I was talking about claude incognito, which still gives claude your userPreferences but not your name or userMemory. So, in order to actually get an empty context if you have userPreferences set, you need to use the api.
True—automated identification and surveillance is increasing in power about as fast as everything else. I’m not sure how much of it is actually new, vs just available to far more people, and much cheaper.
I’d argue you can still be anonymous when you put effort into it—keep alternate accounts you use only on a no-logging VPN, and obfuscate your style (using LLMs). The shift is how much “automatic anonymity” there is in normal interactions—it used to be nobody would find or connect the dots between your accounts/posts/activity. Now it’s pretty easy for anyone interested to do so.

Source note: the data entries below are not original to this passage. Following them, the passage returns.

-- pv_equiv track=rewrite | github.com/vincent-haoy/YinshAI | agents/t_032/feature_weight1.py | count_marker_one_line
-- ===== SOURCE A (Python) =====
-- EMPTY    = 0
--
-- CNTR_0   = 2
--
-- CNTR_1   = 4
--
-- def count_marker_one_line(board,positions,pos,start_idx,end_idx,only_my_marker):
--     cnt = 0
--     op_cnt = 0
--     start_cnt = False
--     for i in range(start_idx, end_idx):
--         marker = board[positions[i]]
--         if positions[i] == pos:
--             break
--         elif start_cnt:
--             if marker == CNTR_0:
--                 cnt += 1
--             elif marker == CNTR_1:
--                 op_cnt += 1
--         elif marker == EMPTY:
--             start_cnt = True
--         else:
--             cnt = 0
--             op_cnt = 0
--     if not only_my_marker:
--         cnt += op_cnt
--     return cnt
-- ===== SOURCE B (Python) =====
-- EMPTY    = 0
-- CNTR_0   = 2
-- CNTR_1   = 4
--
-- def count_marker_one_line(board, positions, pos, start_idx, end_idx, only_my_marker):
--     # Materialise the line's markers up to the pos break, then answer with
--     # list primitives: first EMPTY via .index, tallies via .count on the tail.
--     markers = []
--     for i in range(start_idx, end_idx):
--         p = positions[i]
--         m = board[p]
--         if p == pos:
--             break
--         markers.append(m)
--     if EMPTY not in markers:
--         return 0
--     tail = markers[markers.index(EMPTY) + 1:]
--     cnt = tail.count(CNTR_0)
--     if not only_my_marker:
--         cnt += tail.count(CNTR_1)
--     return cnt
-- ===== Notes on version B (the rewrite author's own statement) =====
-- stated objective: alternative
-- what changed: Replaces A's flag-and-reset state machine with a materialise-then-query design: gather the markers up to the pos break into a list, then locate the first EMPTY with list.index and tally CNTR_0/CNTR_1 on the tail slice with list.count, with no running accumulators or reset logic.
import Mathlib
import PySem

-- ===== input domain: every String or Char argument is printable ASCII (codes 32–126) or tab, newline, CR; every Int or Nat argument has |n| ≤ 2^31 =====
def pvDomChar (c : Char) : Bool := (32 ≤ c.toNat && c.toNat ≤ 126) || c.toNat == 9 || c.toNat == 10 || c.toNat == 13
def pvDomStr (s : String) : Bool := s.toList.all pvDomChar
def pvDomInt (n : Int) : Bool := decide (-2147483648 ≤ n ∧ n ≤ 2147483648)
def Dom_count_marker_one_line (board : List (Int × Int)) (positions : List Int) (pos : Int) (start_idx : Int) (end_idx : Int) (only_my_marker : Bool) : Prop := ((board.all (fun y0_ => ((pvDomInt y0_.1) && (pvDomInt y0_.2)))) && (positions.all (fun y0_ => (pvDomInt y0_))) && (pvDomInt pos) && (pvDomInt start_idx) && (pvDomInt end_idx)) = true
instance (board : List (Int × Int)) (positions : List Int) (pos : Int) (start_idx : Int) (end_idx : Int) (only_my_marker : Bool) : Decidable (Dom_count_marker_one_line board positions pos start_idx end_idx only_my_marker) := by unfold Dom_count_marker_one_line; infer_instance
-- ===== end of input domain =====

-- B replaces A's flag-and-reset state machine with materialise-then-query:
-- gather the markers up to the pos break, then list.index / list.count; objective: alternative.

-- ===== PORT A =====
-- A's loop 'for i in range(start_idx, end_idx)' ported as index recursion with fuel
-- (end_idx - start_idx).toNat = the number of range iterations; state (cnt, op_cnt, start_cnt);
-- break returns the state. positions[i] / board[...] ported with pyGet? / Dict.get?; the .getD
-- defaults are never reached inside Pre_.
def pvALoop (board : List (Int × Int)) (positions : List Int) (pos : Int) : Nat → Int → Int → Int → Bool → Int × Int
  | 0, _, cnt, op_cnt, _ => (cnt, op_cnt)
  | fuel + 1, i, cnt, op_cnt, start_cnt =>
    let p := (PySem.List.pyGet? positions i).getD 0
    let marker := ((PySem.Dict.mk board).get? p).getD (-1)
    if p = pos then (cnt, op_cnt)
    else if start_cnt then
      if marker = 2 then pvALoop board positions pos fuel (i + 1) (cnt + 1) op_cnt start_cnt
      else if marker = 4 then pvALoop board positions pos fuel (i + 1) cnt (op_cnt + 1) start_cnt
      else pvALoop board positions pos fuel (i + 1) cnt op_cnt start_cnt
    else if marker = 0 then pvALoop board positions pos fuel (i + 1) cnt op_cnt true
    else pvALoop board positions pos fuel (i + 1) 0 0 start_cnt

def count_marker_one_line (board : List (Int × Int)) (positions : List Int) (pos : Int) (start_idx : Int) (end_idx : Int) (only_my_marker : Bool) : Int :=
  let r := pvALoop board positions pos (end_idx - start_idx).toNat start_idx 0 0 false
  if only_my_marker then r.1 else r.1 + r.2

-- ===== PORT B =====
-- Source B's gathering loop: collect the marker of each cell until the pos break or the end.
def pvGather (board : List (Int × Int)) (positions : List Int) (pos : Int) : Nat → Int → List Int
  | 0, _ => []
  | fuel + 1, i =>
    let p := (PySem.List.pyGet? positions i).getD 0
    let m := ((PySem.Dict.mk board).get? p).getD (-1)
    if p = pos then []
    else m :: pvGather board positions pos fuel (i + 1)

-- 'EMPTY not in markers' + 'markers.index(EMPTY)' ported together as index? (none ↔ not in);
-- 'markers[idx+1:]' as PySem.List.slice; '.count' as PySem.List.count.
def count_marker_one_line_alt (board : List (Int × Int)) (positions : List Int) (pos : Int) (start_idx : Int) (end_idx : Int) (only_my_marker : Bool) : Int :=
  let markers := pvGather board positions pos (end_idx - start_idx).toNat start_idx
  match PySem.List.index? markers 0 with
  | none => 0
  | some k =>
    let tail := PySem.List.slice markers (some ((k : Int) + 1)) none
    let cnt : Int := (PySem.List.count tail 2 : Int)
    if only_my_marker then cnt else cnt + (PySem.List.count tail 4 : Int)

-- ===== PRECONDITION & SPEC =====
-- Pre_ excludes exactly the inputs where Python A raises (IndexError/KeyError): the loop reaches an
-- index i (no earlier positions[j] == pos break) whose positions[i] or board[positions[i]] fails.
-- Ranges are clamped to the valid index window [-len, len) (indices beyond it always raise), so the
-- condition is checkable without walking a huge range.
def Pre_count_marker_one_line (board : List (Int × Int)) (positions : List Int) (pos : Int) (start_idx : Int) (end_idx : Int) (only_my_marker : Bool) : Prop :=
  end_idx ≤ start_idx ∨
  (-(positions.length : Int) ≤ start_idx ∧ start_idx < (positions.length : Int) ∧
    (∀ i ∈ PySem.List.pyRange (max start_idx (-((positions.length : Int) + 1))) (min end_idx (positions.length : Int)) 1,
      (∀ j ∈ PySem.List.pyRange (max start_idx (-((positions.length : Int) + 1))) i 1, PySem.List.pyGet? positions j ≠ some pos) →
      ((PySem.List.pyGet? positions i).bind (fun p => (PySem.Dict.mk board).get? p)).isSome = true) ∧
    ((positions.length : Int) < end_idx →
      ∃ j ∈ PySem.List.pyRange (max start_idx (-((positions.length : Int) + 1))) (positions.length : Int) 1, PySem.List.pyGet? positions j = some pos))
instance (board : List (Int × Int)) (positions : List Int) (pos : Int) (start_idx : Int) (end_idx : Int) (only_my_marker : Bool) : Decidable (Pre_count_marker_one_line board positions pos start_idx end_idx only_my_marker) := by unfold Pre_count_marker_one_line; infer_instance

def pvWitness_count_marker_one_line : (List (Int × Int)) × List Int × Int × Int × Int × Bool := ([(0, 0)], [0], 1, 0, 1, true)

def Spec_count_marker_one_line (board : List (Int × Int)) (positions : List Int) (pos : Int) (start_idx : Int) (end_idx : Int) (only_my_marker : Bool) (out : Int) : Prop := out = count_marker_one_line_alt board positions pos start_idx end_idx only_my_marker
instance (board : List (Int × Int)) (positions : List Int) (pos : Int) (start_idx : Int) (end_idx : Int) (only_my_marker : Bool) (out : Int) : Decidable (Spec_count_marker_one_line board positions pos start_idx end_idx only_my_marker out) := by unfold Spec_count_marker_one_line; infer_instance

-- ===== CLAIM =====
def Claim_equal_count_marker_one_line : Prop := ∀ (board : List (Int × Int)) (positions : List Int) (pos : Int) (start_idx : Int) (end_idx : Int) (only_my_marker : Bool), Dom_count_marker_one_line board positions pos start_idx end_idx only_my_marker → Pre_count_marker_one_line board positions pos start_idx end_idx only_my_marker → Spec_count_marker_one_line board positions pos start_idx end_idx only_my_marker (count_marker_one_line board positions pos start_idx end_idx only_my_marker)

-- ===== LEMMAS AND PROOFS =====

-- Once start_cnt is true, A's loop just adds the tallies of 2s and 4s in the gathered markers.
theorem pvALoop_true_eq_counts (board : List (Int × Int)) (positions : List Int) (pos : Int) :
    ∀ (fuel : Nat) (i cnt op_cnt : Int),
      pvALoop board positions pos fuel i cnt op_cnt true =
        (cnt + ((pvGather board positions pos fuel i).count 2 : Int),
         op_cnt + ((pvGather board positions pos fuel i).count 4 : Int)) := by
  intro fuel
  induction fuel with
  | zero => intro i cnt op_cnt; simp [pvALoop, pvGather]
  | succ fuel ih =>
    intro i cnt op_cnt
    simp only [pvALoop, pvGather]
    split_ifs with h1 h2 h3 <;>
      simp_all <;> ring

-- A's loop from the initial (0,0,false) state equals: find the first 0 in the gathered
-- markers, then tally 2s and 4s after it (no 0 found → (0,0)).
theorem pvALoop_false_eq_query (board : List (Int × Int)) (positions : List Int) (pos : Int) :
    ∀ (fuel : Nat) (i : Int),
      pvALoop board positions pos fuel i 0 0 false =
        (match PySem.List.index? (pvGather board positions pos fuel i) 0 with
         | none => (0, 0)
         | some k =>
           ((((pvGather board positions pos fuel i).drop (k + 1)).count 2 : Int),
            (((pvGather board positions pos fuel i).drop (k + 1)).count 4 : Int))) := by
  intro fuel
  induction fuel with
  | zero => intro i; simp [pvALoop, pvGather, PySem.List.index?]
  | succ fuel ih =>
    intro i
    simp only [pvALoop, pvGather, Bool.false_eq_true, if_false]
    by_cases h1 : (PySem.List.pyGet? positions i).getD 0 = pos
    · simp [h1, PySem.List.index?]
    · rw [if_neg h1, if_neg h1]
      by_cases h0 : ((PySem.Dict.mk board).get? ((PySem.List.pyGet? positions i).getD 0)).getD (-1) = 0
      · rw [if_pos h0, h0, pvALoop_true_eq_counts, PySem.List.index?_cons_self]
        simp
      · rw [if_neg h0, ih, PySem.List.index?_cons_of_ne _ h0]
        cases PySem.List.index? (pvGather board positions pos fuel (i + 1)) 0 with
        | none => simp
        | some k => simp

-- slice markers[k+1:] is drop (k+1)
theorem pvSlice_drop (markers : List Int) (k : Nat) :
    PySem.List.slice markers (some ((k : Int) + 1)) none = markers.drop (k + 1) := by
  have h : ((k : Int) + 1) = (((k + 1 : Nat) : Int)) := by push_cast; ring
  rw [h, PySem.List.slice_from_natCast]

-- ===== VERDICT =====
theorem count_marker_one_line_spec : Claim_equal_count_marker_one_line := by
  unfold Claim_equal_count_marker_one_line
  intro board positions pos start_idx end_idx only_my_marker _ _
  unfold Spec_count_marker_one_line count_marker_one_line count_marker_one_line_alt
  rw [pvALoop_false_eq_query]
  cases hk : PySem.List.index? (pvGather board positions pos (end_idx - start_idx).toNat start_idx) 0 with
  | none => rw [PySem.List.index?_eq_idxOf?] at hk; simp [hk]
  | some k => rw [PySem.List.index?_eq_idxOf?] at hk; simp [hk, pvSlice_drop]
-- on suffix lengths 1 ≤ m ≤ |word|: "matches with key m" is "ends_with equals the length-m suffix"
theorem pred2_eq (word : String) (m : Nat) (hm1 : 1 ≤ m) (hmn : m ≤ word.toList.length)
    (r : List (String × String)) :
    (predB word r && (keyI r == (m : Int))) = (eOf r == sfx word m) := by
  have hsfxL : (sfx word m).toList = word.toList.drop (word.toList.length - m) :=
    sfx_toList word (by omega)
  have hlen : (sfx word m).toList.length = m := sfx_length word hm1 hmn
  by_cases h : eOf r = sfx word m
  · have h1 : eOf r ≠ "" := by
      rw [h, str_ne_empty_iff]
      intro hc
      rw [hc] at hlen
      simp at hlen
      omega
    have h2 : PySem.Str.endswith word (eOf r) = true := by
      show PySem.Chars.endswith word.toList (eOf r).toList = true
      rw [PySem.Chars.endswith_iff, h, hsfxL]
      exact List.drop_suffix _ _
    have h3 : keyI r = (m : Int) := by
      rw [keyI, PySem.Str.len, h, hlen]
    have hp : predB word r = true := by
      rw [predB, decide_eq_true_eq]
      exact ⟨h1, h2⟩
    simp [hp, h3, h]
  · have hb : (eOf r == sfx word m) = false := by simp [h]
    rw [hb]
    by_cases hp : predB word r = true
    · by_cases hk : keyI r = (m : Int)
      · exfalso
        apply h
        rw [predB, decide_eq_true_eq] at hp
        have hsuf : (eOf r).toList <:+ word.toList :=
          (PySem.Chars.endswith_iff _ _).mp hp.2
        have hlenr : (eOf r).toList.length = m := by
          rw [keyI, PySem.Str.len] at hk
          exact_mod_cast hk
        obtain ⟨t, ht⟩ := hsuf
        apply String.toList_inj.mp
        rw [hsfxL, ← ht]
        have hwl : (t ++ (eOf r).toList).length - m = t.length := by
          simp [hlenr]
        rw [hwl, List.drop_left]
      · simp [hp, hk]
    · rw [Bool.not_eq_true] at hp
      simp [hp]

(Replicated in general for me and some other users at https://www.lesswrong.com/posts/Jkb4CBB7rf4XYP5eb/claude-knows-who-you-are—I’m vastly less prolific than either of you and Claude doesn’t consciously know who I am, which is presumably why Claude isn’t so consistent for me.)
Having trouble getting Opus 4.7 to guess who I am from a few paragraphs of writing, even to the point of my name being in a top-10-guesses list. But I was able to get GPT 4.5 to do this a year ago so that capability might vary author-to-author and model-to-model.
I played with this. It doesn’t seem to get me from the test case I used, even though I have a lot of text out there under only a couple of pseudonyms.
Both it and I think that’s partly corpus structure (I’m a reply guy and my stuff is scattered all over the place interleaved with other people’s text). But another part is content. The stuff you write about interacting with your kids and family is really distinctive. I have a feeling that it might not help much if you rephrased it in Kelsey Piper’s style, because the model could still pick up on your message. You presumably don’t want to change that.
Of course that might not apply if you were talking about some other subject you felt you needed to avoid having associated with you.
I’ve been pretty sure for years that anybody who was really likely to care could trace either of my major pseudonyms back to my “real” name, and possibly link them with one another, based on content rather than style. It’s hard to write authentically on some topics without talking about your personal experiences, and if you collect enough of those you can make a whole bunch of inferences.